The observed EQ-5D health states are presented in online resource Supplementary Table S1. In total, 167 out of the 243 possible EQ-5D health states were observed and 51 health states had 20 or more observations. The most frequently occurred health state was 11111 (87 % of the population), followed by 11121 and 11112. The mean VAS value for 11111 was 82.6, which was 17 points below the upper boundary of best health state. The mean VAS value for 33333 was 34, which was 34 points above the lower bound of worst health state.

Table 3 shows the coefficients produced by OLS based on individual-level data. Models 1 and 2 included all the ten dummy variables; the coefficients were monotonic except for SC2. In Models 3 and 4, all coefficients were monotonic. In Models 5 and 6, coefficient for self-care dimension and N3 were positive. In Model 4, the N3 terms were negative and significant. However, the F-test did not suggest that the Model 4 was significantly better than Model 3.

Table 3 Regression analysis on VAS values and EQ-5D dimensions, individual-level data

Table 4 shows the coefficients produced by OLS based on aggregated data. The coefficients are monotonic for all dimensions in all models. For level 3, anxiety/depression had the greatest coefficient, followed by pain/discomfort and usual activities. For level 2, pain/discomfort had largest coefficient, followed by mobility and anxiety/depression. Overall, by excluding health states with fewer observations in the analyses, the adjusted R2 improved from Model 1M1 (0.91) to Model 1M3 (0.93).

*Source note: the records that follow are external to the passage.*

-- ---------- B-side scan recurrences ----------
def pmax (ws : Nat → Int) : Nat → Int
  | 0 => ws 0
  | u+1 => max (pmax ws u) (ws (u+1))
def revf (ws : Nat → Int) (t : Nat) : Nat → Int
  | 0 => ws t
  | k+1 => max (revf ws t k) (ws (t - (k+1)))

-- ---------- maxima specifications ----------
def IsNMax (S : Set Int) (v : Int) : Prop := v ∈ S ∧ ∀ x ∈ S, x ≤ v
def IsCMax (S : Set Int) (v : Int) : Prop := 0 ≤ v ∧ (v = 0 ∨ v ∈ S) ∧ ∀ x ∈ S, x ≤ v

def S1 (ws : Nat → Int) (c b : Nat) : Set Int := {x | ∃ u, c ≤ u ∧ u < b ∧ x = ws u}
def S2 (ws : Nat → Int) (K cu bu bv : Nat) : Set Int :=
  {x | ∃ u v, cu ≤ u ∧ u < bu ∧ u + K ≤ v ∧ v < bv ∧ x = ws u + ws v}
def S3 (ws : Nat → Int) (K bv bt : Nat) : Set Int :=
  {x | ∃ u v t, u + K ≤ v ∧ v < bv ∧ v + K ≤ t ∧ t < bt ∧ x = ws u + ws v + ws t}

theorem cmax_unique {S : Set Int} {v w : Int} (hv : IsCMax S v) (hw : IsCMax S w) : v = w := by
  obtain ⟨hv0, hvm, hvub⟩ := hv
  obtain ⟨hw0, hwm, hwub⟩ := hw
  rcases hvm with h | h <;> rcases hwm with h' | h'
  · omega
  · subst h; exact le_antisymm hw0 (hvub _ h')
  · subst h'; exact le_antisymm (hwub _ h) hv0
  · exact le_antisymm (hwub _ h) (hvub _ h')

theorem cmax_empty : IsCMax (∅ : Set Int) 0 := ⟨le_refl 0, Or.inl rfl, by simp⟩

theorem cmax_congr {S T : Set Int} {v : Int} (h : S = T) (hv : IsCMax S v) : IsCMax T v := h ▸ hv

theorem nmax_union {S T : Set Int} {v w : Int} (hv : IsNMax S v) (hw : IsNMax T w) :
    IsNMax (S ∪ T) (max v w) := by
  constructor
  · rcases le_total v w with h | h
    · simp only [max_eq_right h]; exact Or.inr hw.1
    · simp only [max_eq_left h]; exact Or.inl hv.1
  · rintro x (hx | hx)
    · exact le_trans (hv.2 x hx) (le_max_left _ _)
    · exact le_trans (hw.2 x hx) (le_max_right _ _)

theorem cmax_union_nmax {S T : Set Int} {v w : Int} (hv : IsCMax S v) (hw : IsNMax T w) :
    IsCMax (S ∪ T) (max v w) := by
  refine ⟨le_trans hv.1 (le_max_left _ _), ?_, ?_⟩
  · rcases le_total v w with h | h
    · simp only [max_eq_right h]; exact Or.inr (Or.inr hw.1)
    · simp only [max_eq_left h]; rcases hv.2.1 with h' | h'
      · exact Or.inl h'
      · exact Or.inr (Or.inl h')
  · rintro x (hx | hx)
    · exact le_trans (hv.2.2 x hx) (le_max_left _ _)
    · exact le_trans (hw.2 x hx) (le_max_right _ _)

theorem cmax_max_zero {S : Set Int} {v : Int} (hv : IsNMax S v) : IsCMax S (max 0 v) := by
  refine ⟨le_max_left _ _, ?_, fun x hx => le_trans (hv.2 x hx) (le_max_right _ _)⟩
  rcases le_total v 0 with h | h
  · exact Or.inl (by omega)
  · simp only [max_eq_right h]; exact Or.inr hv.1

Table 4 Regression analysis on VAS values, EQ-5D dimensions, aggregated data

The estimated values predicted by different models were compared with the observed values (Fig. 1), and goodness-of-fit statistics were reported (Table 5). For health states with 20 or more observations, for individual-level data, Models 3 and 4 performed the best; for aggregated data, it was Model 1M1.

Fig. 1
figure 1

Observed values compared with predicted values from different OLS models for the most frequently occurred health states

Table 5 Spearman rank correlation coefficients (SCC) and mean absolute difference (MAD)

The parsimony, monotonicity criteria and F-test (Table 3), and goodness-of-fit analyses (Table 5; Fig. 1) suggested that for the individual-level data, Model 3 was the best-fitting model; for the aggregated data, it was Model 1M1. For Model 3, the intercept was 82.4, corresponded to the observed mean value for health state 11111 (82.6). Coefficients for level 3 and level 2 were compared in absolute terms. For level 3, the greatest coefficient was seen for anxiety/depression (16.6), followed by pain/discomfort (14.0) and usual activities (11.2). For level 2, the greatest coefficient was seen for pain/discomfort (11.1), followed by anxiety/depression (8.4) and mobility (6.5). For Model 1M1, the intercept was 74.1, which was about 9 points lower than the observed value for 11111. For level 3, the greatest coefficient was seen for anxiety/depression (12.4), followed by pain/discomfort (9.9) and usual activities (9.8). For level 2, the greatest coefficient was seen for pain/discomfort (6.4), followed by anxiety/depression (5.1) and mobility (4.5).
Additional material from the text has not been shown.